Similarly, awareness of healthcare options for best value in resource-constrained environments needs much critical self-examination in equitable investment of resources; each community must decide for itself what its choices are. Societal priorities may sometimes be fraught with danger prior to birth (e.g., selective prenatal female infanticide) or in childhood (e.g., ritual scarring, piercing, and genital mutilation). Societal education, including that of the growing body of stakeholders in newborn medicine, should seek to keep up with the rapid advancements in knowledge necessary to alter our attitudes and practices.

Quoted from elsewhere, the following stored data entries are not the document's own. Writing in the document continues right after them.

-- pv_equiv track=rewrite | github.com/mangdangroboticsclub/apps-md-robots | ai-app/ai_app.py | cut_text_by_last_period
-- ===== SOURCE A (Python) =====
-- def cut_text_by_last_period(text, max_words_before_period=15):
--     # UNCHANGED: Text processing utilities remain the same
--     words = text.split()
--     last_period_index = -1
--     for i, word in enumerate(words[:max_words_before_period]):
--         if '.' in word:
--             last_period_index = i
--     if last_period_index != -1:
--         return ' '.join(words[:last_period_index+1])
--     first_period_index = -1
--     for i, word in enumerate(words):
--         if '.' in word:
--             first_period_index = i
--             break
--     return ' '.join(words[:first_period_index+1]) if first_period_index != -1 else text
-- ===== SOURCE B (Python) =====
-- def cut_text_by_last_period(text, max_words_before_period=15):
--     words = text.split()
--     prefix_len = len(words[:max_words_before_period])
--     first_period_index = -1
--     last_period_index = -1
--     for i, word in enumerate(words):
--         if '.' in word:
--             if first_period_index == -1:
--                 first_period_index = i
--             if i < prefix_len:
--                 last_period_index = i
--     if last_period_index != -1:
--         return ' '.join(words[:last_period_index + 1])
--     if first_period_index != -1:
--         return ' '.join(words[:first_period_index + 1])
--     return text
-- ===== Notes on version B (the rewrite author's own statement) =====
-- stated objective: simpler
-- what changed: Replaces A's two sequential scans (a slice-bounded last-period scan, then a separate break-on-first scan over all words) with a single pass over all words that tracks both the first period index and the prefix-gated last period index at once.
import Mathlib
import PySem

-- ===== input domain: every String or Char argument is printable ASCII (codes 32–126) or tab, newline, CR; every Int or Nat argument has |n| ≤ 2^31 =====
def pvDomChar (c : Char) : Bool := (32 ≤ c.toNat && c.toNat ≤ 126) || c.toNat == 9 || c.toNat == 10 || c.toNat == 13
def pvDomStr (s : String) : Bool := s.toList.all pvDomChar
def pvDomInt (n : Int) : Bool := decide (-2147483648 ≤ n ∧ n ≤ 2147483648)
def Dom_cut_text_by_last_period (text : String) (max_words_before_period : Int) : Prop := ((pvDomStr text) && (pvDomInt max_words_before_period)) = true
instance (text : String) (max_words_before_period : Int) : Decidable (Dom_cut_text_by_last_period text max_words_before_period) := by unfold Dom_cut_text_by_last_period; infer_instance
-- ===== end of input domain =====

-- B replaces A's two sequential scans by one pass tracking first and last period indices (objective: simpler decomposition, same cost).


-- ===== PORT A =====
-- the 'for i, word in enumerate(words): if '.' in word: first_period_index = i; break' loop
def pvFirstPeriod (ws : List String) (i : Int) : Int :=
  match ws with
  | [] => -1
  | w :: rest => if PySem.Str.isIn "." w then i else pvFirstPeriod rest (i + 1)

def cut_text_by_last_period (text : String) (max_words_before_period : Int) : String :=
  let words := PySem.Str.split₀ text
  let last_period_index : Int :=
    (PySem.List.enumerate (PySem.List.slice words none (some max_words_before_period)) 0).foldl
      (fun acc p => if PySem.Str.isIn "." p.2 then p.1 else acc) (-1)
  if last_period_index ≠ -1 then
    PySem.Str.join " " (PySem.List.slice words none (some (last_period_index + 1)))
  else
    let first_period_index : Int := pvFirstPeriod words 0
    if first_period_index ≠ -1 then
      PySem.Str.join " " (PySem.List.slice words none (some (first_period_index + 1)))
    else text

-- ===== PORT B =====
def cut_text_by_last_period_alt (text : String) (max_words_before_period : Int) : String :=
  let words := PySem.Str.split₀ text
  let prefix_len : Int := (PySem.List.slice words none (some max_words_before_period)).length
  let fl : Int × Int :=
    (PySem.List.enumerate words 0).foldl
      (fun s p =>
        if PySem.Str.isIn "." p.2 then
          ((if s.1 = -1 then p.1 else s.1), (if p.1 < prefix_len then p.1 else s.2))
        else s)
      (-1, -1)
  if fl.2 ≠ -1 then
    PySem.Str.join " " (PySem.List.slice words none (some (fl.2 + 1)))
  else if fl.1 ≠ -1 then
    PySem.Str.join " " (PySem.List.slice words none (some (fl.1 + 1)))
  else text

-- ===== PRECONDITION & SPEC =====
def Spec_cut_text_by_last_period (text : String) (max_words_before_period : Int) (out : String) : Prop := out = cut_text_by_last_period_alt text max_words_before_period
instance (text : String) (max_words_before_period : Int) (out : String) : Decidable (Spec_cut_text_by_last_period text max_words_before_period out) := by unfold Spec_cut_text_by_last_period; infer_instance

-- ===== CLAIM (what is proved, stated in full; the proofs are below) =====
def Claim_equal_cut_text_by_last_period : Prop := ∀ (text : String) (max_words_before_period : Int), Dom_cut_text_by_last_period text max_words_before_period → Spec_cut_text_by_last_period text max_words_before_period (cut_text_by_last_period text max_words_before_period)

-- ===== LEMMAS AND PROOFS =====

-- the first-component fold keeps a non-(-1) accumulator
theorem pv_first_fold_stay (ws : List String) (k a : Int) (ha : a ≠ -1) :
    (PySem.List.enumerate ws k).foldl
      (fun a p => if PySem.Str.isIn "." p.2 then (if a = -1 then p.1 else a) else a) a = a := by
  induction ws generalizing k with
  | nil => rfl
  | cons w rest ih =>
      simp only [PySem.List.enumerate_cons, List.foldl_cons]
      by_cases h : PySem.Str.isIn "." w = true
      · rw [if_pos h, if_neg ha]; exact ih (k + 1)
      · rw [if_neg h]; exact ih (k + 1)

-- the first-component fold from -1 computes A's break loop
theorem pv_first_fold (ws : List String) (k : Int) (hk : 0 ≤ k) :
    (PySem.List.enumerate ws k).foldl
      (fun a p => if PySem.Str.isIn "." p.2 then (if a = -1 then p.1 else a) else a) (-1)
      = pvFirstPeriod ws k := by
  induction ws generalizing k with
  | nil => rfl
  | cons w rest ih =>
      simp only [PySem.List.enumerate_cons, List.foldl_cons, pvFirstPeriod]
      by_cases h : PySem.Str.isIn "." w = true
      · rw [if_pos h, if_pos h]
        simp only [if_true]
        exact pv_first_fold_stay rest (k + 1) k (by omega)
      · rw [if_neg h, if_neg h]
        exact ih (k + 1) (by omega)

-- once the index reaches the bound, the gated last-component fold is constant
theorem pv_last_fold_stay (ws : List String) (k P a : Int) (h : P ≤ k) :
    (PySem.List.enumerate ws k).foldl
      (fun a p => if PySem.Str.isIn "." p.2 then (if p.1 < P then p.1 else a) else a) a = a := by
  induction ws generalizing k a with
  | nil => rfl
  | cons w rest ih =>
      simp only [PySem.List.enumerate_cons, List.foldl_cons]
      by_cases hw : PySem.Str.isIn "." w = true
      · rw [if_pos hw, if_neg (by omega : ¬ k < P)]; exact ih _ _ (by omega)
      · rw [if_neg hw]; exact ih _ _ (by omega)

-- the gated last-component fold over the whole list is A's fold over the prefix
theorem pv_last_fold (ws : List String) (k P a : Int) (hk : 0 ≤ k) :
    (PySem.List.enumerate ws k).foldl
      (fun a p => if PySem.Str.isIn "." p.2 then (if p.1 < P then p.1 else a) else a) a
      = (PySem.List.enumerate (ws.take (P - k).toNat) k).foldl
          (fun a p => if PySem.Str.isIn "." p.2 then p.1 else a) a := by
  induction ws generalizing k a with
  | nil => simp [List.take_nil]
  | cons w rest ih =>
      by_cases hkP : k < P
      · have ht : (P - k).toNat = (P - (k + 1)).toNat + 1 := by omega
        rw [ht]
        simp only [List.take_succ_cons, PySem.List.enumerate_cons, List.foldl_cons]
        by_cases hw : PySem.Str.isIn "." w = true
        · rw [if_pos hw, if_pos hw, if_pos hkP]; exact ih _ _ (by omega)
        · rw [if_neg hw, if_neg hw]; exact ih _ _ (by omega)
      · have ht : (P - k).toNat = 0 := by omega
        rw [ht]
        simp only [List.take_zero, PySem.List.enumerate_nil, List.foldl_nil]
        exact pv_last_fold_stay (w :: rest) k P a (by omega)

-- words[:m] is a prefix of words
theorem pv_slice_to_eq_take (xs : List String) (b : Int) :
    ∃ n : Nat, PySem.List.slice xs none (some b) = xs.take n := by
  cases b with
  | ofNat a => exact ⟨a, PySem.List.slice_to_natCast xs a⟩
  | negSucc m =>
      refine ⟨xs.length - (m + 1), ?_⟩
      have h := PySem.List.slice_to_neg_natCast xs (m + 1) (by omega)
      rw [show (Int.negSucc m) = -(((m + 1 : Nat) : Int)) from by omega]
      exact h

-- B's paired fold splits into the two component folds
theorem pv_pair_fold (ws : List String) (P : Int) :
    (PySem.List.enumerate ws 0).foldl
      (fun (s : Int × Int) p =>
        if PySem.Str.isIn "." p.2 then
          ((if s.1 = -1 then p.1 else s.1), (if p.1 < P then p.1 else s.2))
        else s)
      (-1, -1)
      = ((PySem.List.enumerate ws 0).foldl
          (fun a p => if PySem.Str.isIn "." p.2 then (if a = -1 then p.1 else a) else a) (-1),
         (PySem.List.enumerate ws 0).foldl
          (fun a p => if PySem.Str.isIn "." p.2 then (if p.1 < P then p.1 else a) else a) (-1)) := by
  have hstep :
      (fun (s : Int × Int) (p : Int × String) =>
        if PySem.Str.isIn "." p.2 then
          ((if s.1 = -1 then p.1 else s.1), (if p.1 < P then p.1 else s.2))
        else s)
      = fun (s : Int × Int) (p : Int × String) =>
          ((if PySem.Str.isIn "." p.2 then (if s.1 = -1 then p.1 else s.1) else s.1),
           (if PySem.Str.isIn "." p.2 then (if p.1 < P then p.1 else s.2) else s.2)) := by
    funext s p; split <;> rfl
  rw [hstep]
  exact PySem.List.foldl_prod_mk
    (f := fun (a : Int) (p : Int × String) =>
      if PySem.Str.isIn "." p.2 then (if a = -1 then p.1 else a) else a)
    (g := fun (a : Int) (p : Int × String) =>
      if PySem.Str.isIn "." p.2 then (if p.1 < P then p.1 else a) else a)
    _ _ _

-- ===== VERDICT (by name: the statement is the Claim_ definition above) =====
theorem cut_text_by_last_period_spec : Claim_equal_cut_text_by_last_period := by
  intro text m _
  unfold Spec_cut_text_by_last_period
  simp only [cut_text_by_last_period, cut_text_by_last_period_alt]
  set words := PySem.Str.split₀ text with hwords
  set P : Int := ((PySem.List.slice words none (some m)).length : Int) with hP
  obtain ⟨n, hn⟩ := pv_slice_to_eq_take words m
  rw [pv_pair_fold]
  rw [pv_last_fold words 0 P (-1) le_rfl, pv_first_fold words 0 le_rfl]
  have htoNat : (P - 0).toNat = min n words.length := by
    rw [hP, hn, List.length_take]; omega
  have htake : words.take ((P - 0).toNat) = PySem.List.slice words none (some m) := by
    rw [htoNat, hn]
    by_cases hle : n ≤ words.length
    · rw [Nat.min_eq_left hle]
    · rw [Nat.min_eq_right (by omega), List.take_length,
        List.take_of_length_le (by omega)]
  rw [htake]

An understanding of the rapidly shifting sands of mental health and substance use in populations is key to serving our newborns and families well. Awareness of preventable mortality and morbidity, investments in family planning, palliative care, and pediatric hospice while embracing missed opportunity for contribution to big data from “minority” populations give the healthcare community much to ponder, plan, and act upon as we embark on the third decade of this new millennium.
The moment of birth represents a triumphant opportunity for hope and joy for the family, community, and our species. Healthcare providers and systems need to build birthing facilities on this concept, providing optimal approaches to couplet care, early optimal bonding and nourishment with a deliberate focus on eliminating unnecessary interventions or needless mother-infant separation at birth or thereafter. High-risk pregnancies managed in regionalized perinatal systems provide opportunity for optimizing outcomes in the minority of situations that require focused devotion of resources and expertise to minimize morbidity and mortality, while providing kindness and supportive palliative care to that very small group unlikely to enjoy pleasure or endure pain, harm, and prolongation of suffering from any measure of care.